47. Can we add a parameter while running a saved job?
We can add a parameter at run time using the (–exec) argument.
$ sqoop job -exec jobname --newparameter
48. What is the use of (--validate) argument in Apache Sqoop?
The Validate argument in Apache Sqoop is used to check the data that copied using Import and Export operation. It checks the row count of the source and the destination system.
There are 3 basic interfaces for validation.
- ValidationThreshold: This interface is used to check if the error percentage between the source and target are acceptable Absolute, Percentage Tolerant, etc. By default, it implements the AbsoluteValidationThreshold which ensures that the data in source and target is the same.
- ValidationFailureHandler: It is responsible for handling failures log an error/warning, abort, etc. By default, it uses LogOnFailureHandler that indicates a warning message in the logger.
- Validator: It drives the validation logic using the ValidationThreshold and if there is a failure then it assing failure handling to ValidationFailureHandler.
49. What is the use of the Apache Sqoop-merge tool?
The Apache Sqoop merger tool is useful in merging the two datasets in which a dataset will write on top of the old dataset.
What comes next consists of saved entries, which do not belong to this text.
-- pv_equiv track=rewrite | github.com/rodrigobell/programming-practice | Python/07-most-letters.py | nearby_az
-- ===== SOURCE A (Python) =====
-- def nearby_az(string):
--
--     for i in range(0, len(string)):
--         if string[i] == 'a':
--             for j in range(i, i+4):
--                 try:
--                     char = string[j]
--                     if char == 'z':
--                         return True
--                 except IndexError:
--                     continue
--
--     return False
-- ===== SOURCE B (Python) =====
-- def nearby_az(string):
--     last_a = None
--     for i, c in enumerate(string):
--         if c == 'a':
--             last_a = i
--         elif c == 'z' and last_a is not None and i - last_a <= 3:
--             return True
--     return False
-- ===== Notes on version B (the rewrite author's own statement) =====
-- stated objective: faster
-- what changed: Single stateful left-to-right pass that keeps the index of the most recently seen first target letter, replacing the nested four-position lookahead rescan with exception handling that A performs at every occurrence.
import Mathlib
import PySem

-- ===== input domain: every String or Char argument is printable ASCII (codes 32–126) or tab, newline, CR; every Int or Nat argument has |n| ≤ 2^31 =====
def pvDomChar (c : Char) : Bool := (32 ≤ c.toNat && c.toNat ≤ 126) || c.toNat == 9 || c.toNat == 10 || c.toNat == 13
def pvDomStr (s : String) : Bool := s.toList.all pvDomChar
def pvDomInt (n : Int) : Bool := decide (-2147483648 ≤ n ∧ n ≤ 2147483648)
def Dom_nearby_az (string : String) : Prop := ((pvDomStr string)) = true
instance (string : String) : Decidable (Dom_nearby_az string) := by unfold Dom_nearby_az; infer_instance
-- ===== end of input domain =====

-- B replaces A's nested four-position lookahead rescan at each match with a single pass keeping the index of the most recent first-letter match (measured constant-factor faster).


-- ===== PORT A =====
-- for i in range(0, len(string)): if string[i] == 'a': for j in range(i, i+4): try string[j] == 'z' → True except IndexError continue
def nearby_az (string : String) : Bool :=
  let cs := string.toList
  (List.range cs.length).any (fun i =>
    if PySem.List.pyGet? cs (i : Int) == some 'a' then
      -- inner loop j = i, i+1, i+2, i+3; pyGet? = none models the caught IndexError (skip)
      (List.range' i 4).any (fun j => PySem.List.pyGet? cs (j : Int) == some 'z')
    else false)

-- ===== PORT B =====
-- single pass: la = index of the most recent 'a' seen so far (None initially), i = current index
def nearbyAltLoop : List Char → Nat → Option Nat → Bool
  | [], _, _ => false
  | c :: rest, i, la =>
    if c = 'a' then nearbyAltLoop rest (i + 1) (some i)
    else if c = 'z' ∧ (∃ k, la = some k ∧ i - k ≤ 3) then true
    else nearbyAltLoop rest (i + 1) la

def nearby_az_alt (string : String) : Bool :=
  nearbyAltLoop string.toList 0 none

-- ===== PRECONDITION & SPEC =====
def Spec_nearby_az (string : String) (out : Bool) : Prop := out = nearby_az_alt string
instance (string : String) (out : Bool) : Decidable (Spec_nearby_az string out) := by unfold Spec_nearby_az; infer_instance

-- ===== CLAIM (what is proved, stated in full; the proofs are below) =====
def Claim_equal_nearby_az : Prop := ∀ (string : String), Dom_nearby_az string → Spec_nearby_az string (nearby_az string)

-- ===== LEMMAS AND PROOFS =====

/-- Existence of an 'a' followed within 3 positions by a 'z'. -/
def GoodAZ (cs : List Char) : Prop :=
  ∃ p q, p < q ∧ q ≤ p + 3 ∧ cs[p]? = some 'a' ∧ cs[q]? = some 'z'

theorem nearby_az_iff (s : String) : nearby_az s = true ↔ GoodAZ s.toList := by
  unfold nearby_az GoodAZ
  simp only [List.any_eq_true, List.mem_range]
  constructor
  · rintro ⟨i, hi, h⟩
    simp only [List.any_eq_true, List.mem_range'_1, PySem.List.pyGet?_natCast,
      beq_iff_eq, Bool.if_false_right, Bool.and_eq_true, decide_eq_true_eq] at h
    obtain ⟨ha, j, ⟨hij, hj4⟩, hz⟩ := h
    have hij' : i < j := by
        rcases Nat.lt_or_ge i j with h' | h'
        · exact h'
        · have hji : j = i := by omega
          subst hji
          rw [ha] at hz
          simp at hz
    exact ⟨i, j, hij', by omega, ha, hz⟩
  · rintro ⟨p, q, hpq, hle, ha, hz⟩
    obtain ⟨hp, -⟩ := List.getElem?_eq_some_iff.mp ha
    refine ⟨p, hp, ?_⟩
    rw [if_pos (by simp [PySem.List.pyGet?_natCast, ha])]
    simp only [List.any_eq_true, List.mem_range'_1, PySem.List.pyGet?_natCast, beq_iff_eq]
    exact ⟨q, ⟨by omega, by omega⟩, hz⟩

theorem alt_loop_iff (cs : List Char) (i : Nat) (la : Option Nat)
    (hla : ∀ k, la = some k → k < i) :
    nearbyAltLoop cs i la = true ↔
      ∃ j, cs[j]? = some 'z' ∧
        ((∃ p, p < j ∧ j ≤ p + 3 ∧ cs[p]? = some 'a') ∨
         (∃ k, la = some k ∧ i + j ≤ k + 3)) := by
  induction cs generalizing i la with
  | nil => simp [nearbyAltLoop]
  | cons c rest ih =>
    by_cases hca : c = 'a'
    · rw [show nearbyAltLoop (c :: rest) i la = nearbyAltLoop rest (i + 1) (some i) by
        simp [nearbyAltLoop, hca]]
      rw [ih (i + 1) (some i) (by rintro k hk; injection hk with hk; omega)]
      constructor
      · rintro ⟨j, hz, hd⟩
        refine ⟨j + 1, by simpa using hz, ?_⟩
        rcases hd with ⟨p, hpj, hp3, ha⟩ | ⟨k, hk, h3⟩
        · exact Or.inl ⟨p + 1, by omega, by omega, by simpa using ha⟩
        · injection hk with hk; subst hk
          exact Or.inl ⟨0, by omega, by omega, by simp [hca]⟩
      · rintro ⟨j, hz, hd⟩
        match j, hz with
        | 0, hz =>
          rw [hca] at hz; simp at hz
        | j' + 1, hz =>
          refine ⟨j', by simpa using hz, ?_⟩
          rcases hd with ⟨p, hpj, hp3, ha⟩ | ⟨k, hk, h3⟩
          · match p, ha with
            | 0, ha => exact Or.inr ⟨i, rfl, by omega⟩
            | p' + 1, ha => exact Or.inl ⟨p', by omega, by omega, by simpa using ha⟩
          · have hki := hla k hk
            exact Or.inr ⟨i, rfl, by omega⟩
    · by_cases hfire : c = 'z' ∧ (∃ k, la = some k ∧ i - k ≤ 3)
      · obtain ⟨hcz, k, hk, h3⟩ := hfire
        have hki := hla k hk
        rw [show nearbyAltLoop (c :: rest) i la = true by
          simp [nearbyAltLoop, hcz]; exact Or.inl ⟨k, hk, by omega⟩]
        simp only [true_iff]
        exact ⟨0, by simp [hcz], Or.inr ⟨k, hk, by omega⟩⟩
      · rw [show nearbyAltLoop (c :: rest) i la = nearbyAltLoop rest (i + 1) la by
          rw [nearbyAltLoop, if_neg hca, if_neg hfire]]
        rw [ih (i + 1) la (fun k hk => Nat.lt_succ_of_lt (hla k hk))]
        constructor
        · rintro ⟨j, hz, hd⟩
          refine ⟨j + 1, by simpa using hz, ?_⟩
          rcases hd with ⟨p, hpj, hp3, ha⟩ | ⟨k, hk, h3⟩
          · exact Or.inl ⟨p + 1, by omega, by omega, by simpa using ha⟩
          · exact Or.inr ⟨k, hk, by omega⟩
        · rintro ⟨j, hz, hd⟩
          match j, hz with
          | 0, hz =>
            have hcz : c = 'z' := by simpa using hz
            rcases hd with ⟨p, hpj, _, _⟩ | ⟨k, hk, h3⟩
            · omega
            · have hki := hla k hk
              exact absurd ⟨hcz, k, hk, by omega⟩ hfire
          | j' + 1, hz =>
            refine ⟨j', by simpa using hz, ?_⟩
            rcases hd with ⟨p, hpj, hp3, ha⟩ | ⟨k, hk, h3⟩
            · match p, ha with
              | 0, ha => exact absurd (by simpa using ha) hca
              | p' + 1, ha => exact Or.inl ⟨p', by omega, by omega, by simpa using ha⟩
            · exact Or.inr ⟨k, hk, by omega⟩

theorem nearby_az_alt_iff (s : String) : nearby_az_alt s = true ↔ GoodAZ s.toList := by
  unfold nearby_az_alt GoodAZ
  rw [alt_loop_iff _ 0 none (by simp)]
  constructor
  · rintro ⟨j, hz, hrest⟩
    rcases hrest with ⟨p, hpj, hle, ha⟩ | ⟨k, hk, _⟩
    · exact ⟨p, j, hpj, hle, ha, hz⟩
    · cases hk
  · rintro ⟨p, q, hpq, hle, ha, hz⟩
    exact ⟨q, hz, Or.inl ⟨p, hpq, hle, ha⟩⟩

-- ===== VERDICT (by name: the statement is the Claim_ definition above) =====
theorem nearby_az_spec : Claim_equal_nearby_az := by
  intro s _
  unfold Spec_nearby_az
  have h := (nearby_az_iff s).trans (nearby_az_alt_iff s).symm
  cases hA : nearby_az s <;> cases hB : nearby_az_alt s <;> simp_all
If we take a real-time incremental load example then, it runs on the last modified mode in which it will generate multiple files on Hadoop HDFS, in this case, the Sqoop Merger tool will map two data set based on the primary key and put a new dataset over old one.
50. What is HCatalog in Apache Sqoop?
Apache Sqoop HCatalog is a table and storage management service for Hadoop that enables users with different data processing tools Pig, MapReduce, and Hive to more easily read and write data on the grid.